▶ **Problem statement**: Output exactly the lines below, starting with the line that has "by_cases h : li < lj <;> simp [h, min_def]" and going on through the line that has "jN)) jN := by", both included, and no other lines.

[Opening Given data section]

lemma pvGrp_values_eq (ka kb : Int → Int) (is : List Int)
    (h : ∀ a b, a ∈ is → b ∈ is → (ka a = ka b ↔ kb a = kb b)) :
    (pvGrp ka is).values = (pvGrp kb is).values := by
  obtain ⟨reps, hsub, hkaD, hkbD⟩ := pvReps ka kb is h
  rw [PySem.Dict.values, PySem.Dict.values, pvGrp_items, pvGrp_items, hkaD, hkbD,
      List.map_map, List.map_map, List.map_map, List.map_map]
  apply List.map_congr_left
  intro r hr
  simp only [Function.comp_apply]
  apply List.filter_congr
  intro i hi
  have hiff := h i r hi (hsub r hr)
  by_cases hcase : ka i = ka r
  · have h2 := hiff.mp hcase
    simp [hcase, h2]
  · have h2 : ¬ kb i = kb r := fun hc => hcase (hiff.mpr hc)
    simp [hcase, h2]

-- ===== B side: min-label merging =====

def pvKeyB (lab : List Int) (i : Nat) : Int := lab.getD i 0

lemma pvMerge_len (lab : List Int) (a b : Int) :
    (pvMergeLabels lab a b).length = lab.length := by
  rw [pvMergeLabels]
  split <;> simp

lemma pvMerge_keyB {lab : List Int} {iN jN : Nat} (hi : iN < lab.length)
    (hj : jN < lab.length) {z : Nat} (hz : z < lab.length) :
    pvKeyB (pvMergeLabels lab (pvKeyB lab iN) (pvKeyB lab jN)) z
      = if pvKeyB lab z = max (pvKeyB lab iN) (pvKeyB lab jN)
        then min (pvKeyB lab iN) (pvKeyB lab jN) else pvKeyB lab z := by
  set li := pvKeyB lab iN with hli
  set lj := pvKeyB lab jN with hlj
  by_cases hne : li ≠ lj
  · have hlo : (if li < lj then li else lj) = min li lj := by
      by_cases h : li < lj <;> simp [h, min_def] <;> omega
    have hhi : (if li < lj then lj else li) = max li lj := by
      by_cases h : li < lj <;> simp [h, max_def] <;> omega
    rw [pvMergeLabels, if_pos hne]
    simp only [hlo, hhi]
    unfold pvKeyB
    rw [List.getD_eq_getElem?_getD, List.getElem?_eq_getElem (by simpa using hz),
        List.getElem_map, List.getD_eq_getElem?_getD, List.getElem?_eq_getElem hz]
    rfl
  · push_neg at hne
    rw [pvMergeLabels, if_neg (by simpa using hne)]
    rw [← hne]
    simp only [max_self, min_self]
    by_cases h : pvKeyB lab z = li
    · rw [if_pos h, h]
    · rw [if_neg h]

lemma pvMerge_eq_iff {lab : List Int} {iN jN : Nat} (hi : iN < lab.length)
    (hj : jN < lab.length) {z w : Nat} (hz : z < lab.length) (hw : w < lab.length) :
    pvKeyB (pvMergeLabels lab (pvKeyB lab iN) (pvKeyB lab jN)) z
      = pvKeyB (pvMergeLabels lab (pvKeyB lab iN) (pvKeyB lab jN)) w
    ↔ (pvKeyB lab z = pvKeyB lab w ∨
       (pvKeyB lab z = pvKeyB lab iN ∧ pvKeyB lab w = pvKeyB lab jN) ∨
       (pvKeyB lab z = pvKeyB lab jN ∧ pvKeyB lab w = pvKeyB lab iN)) := by
  rw [pvMerge_keyB hi hj hz, pvMerge_keyB hi hj hw]
  omega

lemma pvMerge_relates {lab : List Int} {iN jN : Nat} (hi : iN < lab.length)
    (hj : jN < lab.length) :
    pvKeyB (pvMergeLabels lab (pvKeyB lab iN) (pvKeyB lab jN)) iN
      = pvKeyB (pvMergeLabels lab (pvKeyB lab iN) (pvKeyB lab jN)) jN := by
  rw [pvMerge_keyB hi hj hi, pvMerge_keyB hi hj hj]
  omega

lemma pvMerge_mono {lab : List Int} {iN jN : Nat} (hi : iN < lab.length)
    (hj : jN < lab.length) {z w : Nat} (hz : z < lab.length) (hw : w < lab.length)
    (h : pvKeyB lab z = pvKeyB lab w) :
    pvKeyB (pvMergeLabels lab (pvKeyB lab iN) (pvKeyB lab jN)) z
      = pvKeyB (pvMergeLabels lab (pvKeyB lab iN) (pvKeyB lab jN)) w := by
  rw [pvMerge_keyB hi hj hz, pvMerge_keyB hi hj hw, h]

lemma pvBInner (af : List ((List (String × String)) × List String)) (iN : Nat)
    (hiN : iN < af.length) :
    ∀ (fs : List String) (lab : List Int) (owner : PySem.Dict String Int),
    lab.length = af.length →
    (∀ f ∈ fs, f ∈ (af.getD iN ([], [])).2) →
    (∀ f v, owner.get? f = some v →
      ∃ jN : Nat, v = ((jN : Nat) : Int) ∧ jN < af.length ∧ f ∈ (af.getD jN ([], [])).2) →
    (∀ z w, z < af.length → w < af.length → pvKeyB lab z = pvKeyB lab w →
      Relation.EqvGen (pvOv af) z w) →
    (fs.foldl (fun (st : List Int × PySem.Dict String Int) f =>
        match st.2.get? f with
        | some j => (pvMergeLabels st.1 (PySem.List.pyGetD st.1 ((iN : Nat) : Int) 0)
            (PySem.List.pyGetD st.1 j 0), st.2)
        | none => (st.1, st.2.insert f ((iN : Nat) : Int))) (lab, owner)).1.length = af.length ∧
    (∀ f v, owner.get? f = some v →
      (fs.foldl (fun (st : List Int × PySem.Dict String Int) f =>
        match st.2.get? f with
        | some j => (pvMergeLabels st.1 (PySem.List.pyGetD st.1 ((iN : Nat) : Int) 0)
            (PySem.List.pyGetD st.1 j 0), st.2)
        | none => (st.1, st.2.insert f ((iN : Nat) : Int))) (lab, owner)).2.get? f = some v) ∧
    (∀ f v, (fs.foldl (fun (st : List Int × PySem.Dict String Int) f =>
        match st.2.get? f with
        | some j => (pvMergeLabels st.1 (PySem.List.pyGetD st.1 ((iN : Nat) : Int) 0)
            (PySem.List.pyGetD st.1 j 0), st.2)
        | none => (st.1, st.2.insert f ((iN : Nat) : Int))) (lab, owner)).2.get? f = some v →
      ∃ jN : Nat, v = ((jN : Nat) : Int) ∧ jN < af.length ∧ f ∈ (af.getD jN ([], [])).2) ∧
    (∀ z w, z < af.length → w < af.length → pvKeyB lab z = pvKeyB lab w →
      pvKeyB (fs.foldl (fun (st : List Int × PySem.Dict String Int) f =>
        match st.2.get? f with
        | some j => (pvMergeLabels st.1 (PySem.List.pyGetD st.1 ((iN : Nat) : Int) 0)
            (PySem.List.pyGetD st.1 j 0), st.2)
        | none => (st.1, st.2.insert f ((iN : Nat) : Int))) (lab, owner)).1 z
      = pvKeyB (fs.foldl (fun (st : List Int × PySem.Dict String Int) f =>
        match st.2.get? f with
        | some j => (pvMergeLabels st.1 (PySem.List.pyGetD st.1 ((iN : Nat) : Int) 0)
            (PySem.List.pyGetD st.1 j 0), st.2)
        | none => (st.1, st.2.insert f ((iN : Nat) : Int))) (lab, owner)).1 w) ∧
    (∀ z w, z < af.length → w < af.length →
      pvKeyB (fs.foldl (fun (st : List Int × PySem.Dict String Int) f =>
        match st.2.get? f with
        | some j => (pvMergeLabels st.1 (PySem.List.pyGetD st.1 ((iN : Nat) : Int) 0)
            (PySem.List.pyGetD st.1 j 0), st.2)
        | none => (st.1, st.2.insert f ((iN : Nat) : Int))) (lab, owner)).1 z
      = pvKeyB (fs.foldl (fun (st : List Int × PySem.Dict String Int) f =>
        match st.2.get? f with
        | some j => (pvMergeLabels st.1 (PySem.List.pyGetD st.1 ((iN : Nat) : Int) 0)
            (PySem.List.pyGetD st.1 j 0), st.2)
        | none => (st.1, st.2.insert f ((iN : Nat) : Int))) (lab, owner)).1 w →
      Relation.EqvGen (pvOv af) z w) ∧
    (∀ f ∈ fs, ∃ jN : Nat, jN < af.length ∧
      (fs.foldl (fun (st : List Int × PySem.Dict String Int) f =>
        match st.2.get? f with
        | some j => (pvMergeLabels st.1 (PySem.List.pyGetD st.1 ((iN : Nat) : Int) 0)
            (PySem.List.pyGetD st.1 j 0), st.2)
        | none => (st.1, st.2.insert f ((iN : Nat) : Int))) (lab, owner)).2.get? f
        = some ((jN : Nat) : Int) ∧
      pvKeyB (fs.foldl (fun (st : List Int × PySem.Dict String Int) f =>
        match st.2.get? f with
        | some j => (pvMergeLabels st.1 (PySem.List.pyGetD st.1 ((iN : Nat) : Int) 0)
            (PySem.List.pyGetD st.1 j 0), st.2)
        | none => (st.1, st.2.insert f ((iN : Nat) : Int))) (lab, owner)).1 iN
      = pvKeyB (fs.foldl (fun (st : List Int × PySem.Dict String Int) f =>
        match st.2.get? f with
        | some j => (pvMergeLabels st.1 (PySem.List.pyGetD st.1 ((iN : Nat) : Int) 0)
            (PySem.List.pyGetD st.1 j 0), st.2)
        | none => (st.1, st.2.insert f ((iN : Nat) : Int))) (lab, owner)).1 jN) := by
  intro fs
  induction fs with
  | nil =>
    intro lab owner hlen _ hOwS hSound
    exact ⟨hlen, fun f v h => h, hOwS, fun z w _ _ h => h, hSound, by simp⟩
  | cons f fs ih =>
    intro lab owner hlen hfs hOwS hSound
    cases howner : owner.get? f with
    | some v =>
      obtain ⟨jN, rfl, hjN, hfj⟩ := hOwS f v howner
      simp only [List.foldl_cons, howner]
      have hkeyi : PySem.List.pyGetD lab ((iN : Nat) : Int) 0 = pvKeyB lab iN := by
        rw [PySem.List.pyGetD_natCast]; rfl
      have hkeyj : PySem.List.pyGetD lab ((jN : Nat) : Int) 0 = pvKeyB lab jN := by
        rw [PySem.List.pyGetD_natCast]; rfl
      rw [hkeyi, hkeyj]
      set lab1 := pvMergeLabels lab (pvKeyB lab iN) (pvKeyB lab jN) with hlab1
      have hlen1 : lab1.length = af.length := by rw [hlab1, pvMerge_len, hlen]
      have hOv : Relation.EqvGen (pvOv af) iN jN :=
        Relation.EqvGen.rel _ _ ⟨hiN, hjN, f, hfs f (by simp), hfj⟩
      have hE := Relation.EqvGen.is_equivalence (pvOv af)
      have hSound1 : ∀ z w, z < af.length → w < af.length →
          pvKeyB lab1 z = pvKeyB lab1 w → Relation.EqvGen (pvOv af) z w := by
        intro z w hz hw hzw
        rw [hlab1, pvMerge_eq_iff (by omega) (by omega) (by omega) (by omega)] at hzw
        rcases hzw with h | ⟨h1, h2⟩ | ⟨h1, h2⟩
        · exact hSound z w hz hw h
        · exact hE.trans (hSound z iN hz (by omega) h1)
            (hE.trans hOv (hE.symm (hSound w jN hw (by omega) h2)))
        · exact hE.trans (hSound z jN hz (by omega) h1)
            (hE.trans (hE.symm hOv) (hE.symm (hSound w iN hw (by omega) h2)))
      have hmono1 : ∀ z w, z < af.length → w < af.length →
          pvKeyB lab z = pvKeyB lab w → pvKeyB lab1 z = pvKeyB lab1 w := by
        intro z w hz hw h
        exact pvMerge_mono (by omega) (by omega) (by omega) (by omega) h
      have hrel1 : pvKeyB lab1 iN = pvKeyB lab1 jN :=
        pvMerge_relates (by omega) (by omega)
      obtain ⟨Rlen, ROwPres, ROwS, Rmono, RSound, RComp⟩ :=
        ih lab1 owner hlen1 (fun g hg => hfs g (by simp [hg])) hOwS hSound1
      refine ⟨Rlen, fun g v h => ROwPres g v h, ROwS, ?_, RSound, ?_⟩
      · intro z w hz hw h
        exact Rmono z w hz hw (hmono1 z w hz hw h)
      · intro g hg
        rcases List.mem_cons.mp hg with rfl | hg'
        · exact ⟨jN, hjN, ROwPres g _ howner, Rmono iN jN (by omega) (by omega) hrel1⟩
        · exact RComp g hg'
    | none =>
      simp only [List.foldl_cons, howner]
      set owner1 := owner.insert f ((iN : Nat) : Int) with howner1
      have hOwPres1 : ∀ g v, owner.get? g = some v → owner1.get? g = some v := by
        intro g v h
        by_cases hgf : g = f
        · subst hgf; rw [howner] at h; exact absurd h (by simp)
        · rw [howner1, PySem.Dict.get?_insert_of_ne owner ((iN : Nat) : Int) hgf]; exact h
      have hOwS1 : ∀ g v, owner1.get? g = some v →
          ∃ jN : Nat, v = ((jN : Nat) : Int) ∧ jN < af.length ∧ g ∈ (af.getD jN ([], [])).2 := by
        intro g v h
        by_cases hgf : g = f
        · subst hgf
          rw [howner1, PySem.Dict.get?_insert_self] at h
          obtain rfl := (Option.some.injEq .. ▸ h : ((iN : Nat) : Int) = v).symm
          exact ⟨iN, rfl, hiN, hfs g (by simp)⟩
        · rw [howner1, PySem.Dict.get?_insert_of_ne owner ((iN : Nat) : Int) hgf] at h
          exact hOwS g v h
      obtain ⟨Rlen, ROwPres, ROwS, Rmono, RSound, RComp⟩ :=
        ih lab owner1 hlen (fun g hg => hfs g (by simp [hg])) hOwS1 hSound
      refine ⟨Rlen, fun g v h => ROwPres g v (hOwPres1 g v h), ROwS, Rmono, RSound, ?_⟩
      intro g hg
      rcases List.mem_cons.mp hg with rfl | hg'
      · exact ⟨iN, hiN, ROwPres g _ (by rw [howner1, PySem.Dict.get?_insert_self]), rfl⟩
      · exact RComp g hg'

[Closing Given data section]

▶ **Exercise result**:
      by_cases h : li < lj <;> simp [h, min_def] <;> omega
    have hhi : (if li < lj then lj else li) = max li lj := by
      by_cases h : li < lj <;> simp [h, max_def] <;> omega
    rw [pvMergeLabels, if_pos hne]
    simp only [hlo, hhi]
    unfold pvKeyB
    rw [List.getD_eq_getElem?_getD, List.getElem?_eq_getElem (by simpa using hz),
        List.getElem_map, List.getD_eq_getElem?_getD, List.getElem?_eq_getElem hz]
    rfl
  · push_neg at hne
    rw [pvMergeLabels, if_neg (by simpa using hne)]
    rw [← hne]
    simp only [max_self, min_self]
    by_cases h : pvKeyB lab z = li
    · rw [if_pos h, h]
    · rw [if_neg h]

lemma pvMerge_eq_iff {lab : List Int} {iN jN : Nat} (hi : iN < lab.length)
    (hj : jN < lab.length) {z w : Nat} (hz : z < lab.length) (hw : w < lab.length) :
    pvKeyB (pvMergeLabels lab (pvKeyB lab iN) (pvKeyB lab jN)) z
      = pvKeyB (pvMergeLabels lab (pvKeyB lab iN) (pvKeyB lab jN)) w
    ↔ (pvKeyB lab z = pvKeyB lab w ∨
       (pvKeyB lab z = pvKeyB lab iN ∧ pvKeyB lab w = pvKeyB lab jN) ∨
       (pvKeyB lab z = pvKeyB lab jN ∧ pvKeyB lab w = pvKeyB lab iN)) := by
  rw [pvMerge_keyB hi hj hz, pvMerge_keyB hi hj hw]
  omega

lemma pvMerge_relates {lab : List Int} {iN jN : Nat} (hi : iN < lab.length)
    (hj : jN < lab.length) :
    pvKeyB (pvMergeLabels lab (pvKeyB lab iN) (pvKeyB lab jN)) iN
      = pvKeyB (pvMergeLabels lab (pvKeyB lab iN) (pvKeyB lab jN)) jN := by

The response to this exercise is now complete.